Items from a data source
§ §

-- pv_equiv track=rewrite | github.com/nttmkhang/LapTrinhThiDau01 | 6.2.1_Python/_6.2.1_Python.py | mulEgyptModulo
-- ===== SOURCE A (Python) =====
-- def mulEgyptModulo(a, b, M):
--     t = 0
--     while b >= 1:
--         if b % 2 != 0:
--             t = (t % M + a % M) % M
--         b = b // 2
--         a = a * 2
--     return t
-- ===== SOURCE B (Python) =====
-- def mulEgyptModulo(a, b, M):
--     # Recursive Russian-peasant multiplication: recurse on halved b / doubled a
--     if b < 1:
--         return 0
--     rest = mulEgyptModulo(a * 2, b // 2, M)
--     if b % 2 != 0:
--         return (rest + a % M) % M
--     return rest
-- ===== Notes on version B (the rewrite author's own statement) =====
-- stated objective: alternative
-- what changed: Replaces A's iterative while-loop with an accumulator t by a direct recursion on the halved multiplier that combines the set-bit contributions on the way back up (no accumulator).
import Mathlib
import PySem

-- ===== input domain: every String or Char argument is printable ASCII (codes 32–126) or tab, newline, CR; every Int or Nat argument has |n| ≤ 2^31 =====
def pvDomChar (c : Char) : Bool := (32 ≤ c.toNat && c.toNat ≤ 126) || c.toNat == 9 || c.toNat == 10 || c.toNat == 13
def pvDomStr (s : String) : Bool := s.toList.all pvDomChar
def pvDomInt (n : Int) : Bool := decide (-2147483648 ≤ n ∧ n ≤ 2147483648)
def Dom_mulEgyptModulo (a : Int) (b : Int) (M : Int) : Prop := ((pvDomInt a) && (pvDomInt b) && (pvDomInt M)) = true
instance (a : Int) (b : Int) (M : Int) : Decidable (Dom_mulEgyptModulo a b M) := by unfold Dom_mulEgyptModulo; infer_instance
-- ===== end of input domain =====

-- B replaces A's accumulator while-loop by a direct recursion on the halved multiplier (alternative decomposition, same cost).

-- ===== PORT A =====
-- the while-loop of A, state (t, a, b); M is fixed
def mulEgyptLoop (t : Int) (a : Int) (b : Int) (M : Int) : Int :=
  if _h : 1 ≤ b then
    mulEgyptLoop
      (if PySem.Int.mod b 2 ≠ 0 then PySem.Int.mod (PySem.Int.mod t M + PySem.Int.mod a M) M else t)
      (a * 2) (PySem.Int.floordiv b 2) M
  else t
termination_by b.toNat
decreasing_by
  have := PySem.Int.floordiv_eq_ediv_of_pos (a := b) (b := 2) (by omega)
  omega

def mulEgyptModulo (a : Int) (b : Int) (M : Int) : Int :=
  mulEgyptLoop 0 a b M

-- ===== PORT B =====
def mulEgyptModulo_alt (a : Int) (b : Int) (M : Int) : Int :=
  if h : b < 1 then 0
  else
    let rest := mulEgyptModulo_alt (a * 2) (PySem.Int.floordiv b 2) M
    if PySem.Int.mod b 2 ≠ 0 then PySem.Int.mod (rest + PySem.Int.mod a M) M else rest
termination_by b.toNat
decreasing_by
  have := PySem.Int.floordiv_eq_ediv_of_pos (a := b) (b := 2) (by omega)
  omega

-- ===== PRECONDITION & SPEC =====
-- Pre_ excludes exactly the inputs (b ≥ 1 and M = 0) on which A raises ZeroDivisionError (B raises there too).
def Pre_mulEgyptModulo (a : Int) (b : Int) (M : Int) : Prop := M ≠ 0 ∨ b < 1
instance (a : Int) (b : Int) (M : Int) : Decidable (Pre_mulEgyptModulo a b M) := by unfold Pre_mulEgyptModulo; infer_instance
def pvWitness_mulEgyptModulo : Int × Int × Int := (7, 13, 5)

def Spec_mulEgyptModulo (a : Int) (b : Int) (M : Int) (out : Int) : Prop := out = mulEgyptModulo_alt a b M
instance (a : Int) (b : Int) (M : Int) (out : Int) : Decidable (Spec_mulEgyptModulo a b M out) := by unfold Spec_mulEgyptModulo; infer_instance

-- ===== CLAIM (what is proved, stated in full; the proofs are below) =====
def Claim_equal_mulEgyptModulo : Prop := ∀ (a : Int) (b : Int) (M : Int), Dom_mulEgyptModulo a b M → Pre_mulEgyptModulo a b M → Spec_mulEgyptModulo a b M (mulEgyptModulo a b M)

-- ===== LEMMAS AND PROOFS =====

-- floored mod absorbs reduced summands (facts about PySem.Int.mod used by both inductions)
theorem pvModAddBoth (x y M : Int) :
    PySem.Int.mod (PySem.Int.mod x M + PySem.Int.mod y M) M = PySem.Int.mod (x + y) M := by
  simp [PySem.Int.mod]

theorem pvModAdd2 (t a y M : Int) :
    PySem.Int.mod (PySem.Int.mod (PySem.Int.mod t M + PySem.Int.mod a M) M + y) M
      = PySem.Int.mod (t + a + y) M := by
  simp [PySem.Int.mod]

theorem pvModSelf (a M : Int) : PySem.Int.mod (PySem.Int.mod a M) M = PySem.Int.mod a M := by
  simp [PySem.Int.mod]

-- A's loop computes (t + a*b) mod M once the loop body runs (b >= 1)
theorem pvLoopEq (M : Int) : ∀ n : Nat, ∀ t a b : Int, b.toNat = n → 1 ≤ b →
    mulEgyptLoop t a b M = PySem.Int.mod (t + a * b) M := by
  intro n
  induction n using Nat.strong_induction_on with
  | _ n ih =>
    intro t a b hn hb
    have hfd := PySem.Int.floordiv_eq_ediv_of_pos (a := b) (b := 2) (by omega)
    have hsum := PySem.Int.floordiv_mul_add_mod b 2
    have hm2 := PySem.Int.mod_two_eq b
    rw [mulEgyptLoop]
    rw [dif_pos hb]
    by_cases hodd : PySem.Int.mod b 2 ≠ 0
    · have hb2 : PySem.Int.mod b 2 = 1 := by omega
      rw [if_pos hodd]
      by_cases h1 : b = 1
      · subst h1
        rw [mulEgyptLoop]
        rw [dif_neg (show ¬ (1 ≤ PySem.Int.floordiv 1 2) by omega)]
        rw [pvModAddBoth]
        congr 1; ring
      · have hge : 1 ≤ PySem.Int.floordiv b 2 := by omega
        rw [ih (PySem.Int.floordiv b 2).toNat (by omega) _ _ _ rfl hge]
        rw [pvModAdd2]
        congr 1
        have h2 : 2 * PySem.Int.floordiv b 2 = b - 1 := by omega
        calc t + a + a * 2 * PySem.Int.floordiv b 2
            = t + a + a * (2 * PySem.Int.floordiv b 2) := by ring
          _ = t + a + a * (b - 1) := by rw [h2]
          _ = t + a * b := by ring
    · have hb2 : PySem.Int.mod b 2 = 0 := by omega
      have hge : 1 ≤ PySem.Int.floordiv b 2 := by omega
      rw [if_neg (by omega)]
      rw [ih (PySem.Int.floordiv b 2).toNat (by omega) _ _ _ rfl hge]
      congr 1
      have h2 : 2 * PySem.Int.floordiv b 2 = b := by omega
      calc t + a * 2 * PySem.Int.floordiv b 2
          = t + a * (2 * PySem.Int.floordiv b 2) := by ring
        _ = t + a * b := by rw [h2]

-- B computes (a*b) mod M for b >= 1
theorem pvAltEq (M : Int) : ∀ n : Nat, ∀ a b : Int, b.toNat = n → 1 ≤ b →
    mulEgyptModulo_alt a b M = PySem.Int.mod (a * b) M := by
  intro n
  induction n using Nat.strong_induction_on with
  | _ n ih =>
    intro a b hn hb
    have hfd := PySem.Int.floordiv_eq_ediv_of_pos (a := b) (b := 2) (by omega)
    have hsum := PySem.Int.floordiv_mul_add_mod b 2
    have hm2 := PySem.Int.mod_two_eq b
    rw [mulEgyptModulo_alt]
    rw [dif_neg (show ¬ b < 1 by omega)]
    by_cases hodd : PySem.Int.mod b 2 ≠ 0
    · have hb2 : PySem.Int.mod b 2 = 1 := by omega
      rw [if_pos hodd]
      by_cases h1 : b = 1
      · subst h1
        rw [mulEgyptModulo_alt]
        rw [dif_pos (show PySem.Int.floordiv 1 2 < 1 by omega)]
        rw [zero_add, pvModSelf]
        congr 1; ring
      · have hge : 1 ≤ PySem.Int.floordiv b 2 := by omega
        rw [ih (PySem.Int.floordiv b 2).toNat (by omega) _ _ rfl hge]
        rw [pvModAddBoth]
        congr 1
        have h2 : 2 * PySem.Int.floordiv b 2 = b - 1 := by omega
        calc a * 2 * PySem.Int.floordiv b 2 + a
            = a * (2 * PySem.Int.floordiv b 2) + a := by ring
          _ = a * (b - 1) + a := by rw [h2]
          _ = a * b := by ring
    · have hb2 : PySem.Int.mod b 2 = 0 := by omega
      have hge : 1 ≤ PySem.Int.floordiv b 2 := by omega
      rw [if_neg (by omega)]
      rw [ih (PySem.Int.floordiv b 2).toNat (by omega) _ _ rfl hge]
      congr 1
      have h2 : 2 * PySem.Int.floordiv b 2 = b := by omega
      calc a * 2 * PySem.Int.floordiv b 2
          = a * (2 * PySem.Int.floordiv b 2) := by ring
        _ = a * b := by rw [h2]

-- ===== VERDICT (by name: the statement is the Claim_ definition above) =====
theorem mulEgyptModulo_spec : Claim_equal_mulEgyptModulo := by
  intro a b M _ _
  unfold Spec_mulEgyptModulo mulEgyptModulo
  by_cases hb : 1 ≤ b
  · rw [pvLoopEq M b.toNat 0 a b rfl hb, pvAltEq M b.toNat a b rfl hb, zero_add]
  · rw [mulEgyptLoop, mulEgyptModulo_alt]
    rw [dif_neg hb, dif_pos (show b < 1 by omega)]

§ §

* **What needs to be done**
The string "return": state how many lines above contain it, giving nothing but the number.

* **Solution**
4